Dia dan pasukan lainnya yang bersekutu dengan Belanda dengan cepat ditangkap
oleh Tentara Jepang. Dia ditahan sebagai tawanan perang sampai tahun 1943, ketika pengaruh dari
Sultan memungkinkan dia untuk dibebaskan. Sepanjang sisa masa pendudukan yang
berlangsung sampai 1945 tersebut, Amir bekerja sebagai komentator radio dan
sensor di Medan.[52] Dalam posisinya
sebagai pangeran, ia ditugasi untuk membantu mengumpulkan beras dari petani
untuk memberi makan tentara pendudukan Jepang.[50]

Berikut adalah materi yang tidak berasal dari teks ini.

-- ===== PRECONDITION & SPEC =====
def Spec_select_adding_predictor (golds : List String) (meta_predictor_preds : List String) (cand_predictors : List String) (cand_predictors_preds_list : List (List String)) (selected_predictors : List String) (out : Option String × Option (List String)) : Prop := out = select_adding_predictor_alt golds meta_predictor_preds cand_predictors cand_predictors_preds_list selected_predictors
instance (golds : List String) (meta_predictor_preds : List String) (cand_predictors : List String) (cand_predictors_preds_list : List (List String)) (selected_predictors : List String) (out : Option String × Option (List String)) : Decidable (Spec_select_adding_predictor golds meta_predictor_preds cand_predictors cand_predictors_preds_list selected_predictors out) := by unfold Spec_select_adding_predictor; infer_instance

-- ===== CLAIM (what is proved, stated in full; the proofs are below) =====
def Claim_equal_select_adding_predictor : Prop := ∀ (golds : List String) (meta_predictor_preds : List String) (cand_predictors : List String) (cand_predictors_preds_list : List (List String)) (selected_predictors : List String), Dom_select_adding_predictor golds meta_predictor_preds cand_predictors cand_predictors_preds_list selected_predictors → Spec_select_adding_predictor golds meta_predictor_preds cand_predictors cand_predictors_preds_list selected_predictors (select_adding_predictor golds meta_predictor_preds cand_predictors cand_predictors_preds_list selected_predictors)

Pasca-kemerdekaan dan kematian
Setelah Proklamasi Kemerdekaan
Indonesia pada 17 Agustus 1945, keseluruhan Pulau Sumatera
dinyatakan sebagai bagian de facto dari negara
Republik Indonesia yang baru lahir. Pemerintah pusat menetapkan Teuku Muhammad Hasan sebagai gubernur pertama pulau Sumatera,
dan pada 29 Oktober 1945 Hasan memilih Amir sebagai wakil
pemerintah Republik Indonesia di Langkat (di kemudian hari disamakan dengan bupati), dengan
kantornya di Binjai;[53] Amir menerima
posisi tersebut dengan siap sedia,[54] kemudian
menangani berbagai tugas yang ditetapkan oleh pemerintah pusat, termasuk
meresmikan divisi lokal pertama dariTentara Keamanan Rakjat (yang kelak
menjadi Tentara Nasional Indonesia),[53] membuka pertemuan
berbagai cabang lokal dari partai politik nasional,[55] dan mempromosikan
pendidikan – terutama keaksaraan alfabet Latin.[54]
Revolusi Nasional Indonesia sedang berkobar dengan berbagai
pertempuran di Jawa, dan Republik Indonesia yang baru didirikan tidak stabil.[56] Pada awal 1946,
rumor menyebar di Langkat bahwa Amir telah terlihat bersantap dengan perwakilan
pemerintah Belanda yang kembali ke Sumatera,[57] dan bangsawan
daerah menyadari tumbuhnya benih-benih kerusuhan dalam populasi jelata Langkat.[58] Pada tanggal 7 Maret1946 selama revolusi sosial yang dipimpin oleh faksi-faksi dariPartai Komunis Indonesia, sebuah kelompok
(Pemuda
Sosialis Indonesia)
dengan kukuh menentang feodalisme dan kaum bangsawan, kekuasaan Amir
dilucuti darinya dan ia ditangkap;[59] sementara
Kamiliah dan Tahoera lolos.[60] Bersama dengan
anggota-anggota keluarga keraton Langkat yang lain, Amir dikirim ke sebuah
perkebunan yang dikuasai faksi Komunis di Kwala Begumit, sekitar 10
kilometer di luar Binjai.[59] Kesaksian yang
muncul di kemudian hari menunjukkan bahwa para tahanan tersebut, termasuk Amir,
diadili oleh penculik mereka, dipaksa untuk menggali lubang, dan disiksa.[61]
Potongan tulisan
Amir terakhir, sebuah fragmen dari puisi 1941-nya Boeah Rindoe, kemudian
ditemukan di selnya:[62]
Wahai maut,
datanglah engkau
Lepaskan aku dari nestapa
Padamu lagi tempatku berpaut
Disaat ini gelap gulita
Lepaskan aku dari nestapa
Padamu lagi tempatku berpaut
Disaat ini gelap gulita
Pada pagi hari 20 Maret 1946, Amir tewas dengan 26 orang tahanan
lainnya dan dimakamkan di sebuah kuburan massal yang telah digali para tahanan
tersebut;[d][63] beberapa saudara
Amir juga tewas dalam revolusi tersebut.[64] Setelah
dilumpuhkan oleh pasukan nasionalis, pemimpin revolusi tersebut diinterogasi
oleh tim yang dipimpin oleh Adnan Kapau Gani; Adnan
dilaporkan telah berulang kali menanyakan "Dimana Amir Hamzah?"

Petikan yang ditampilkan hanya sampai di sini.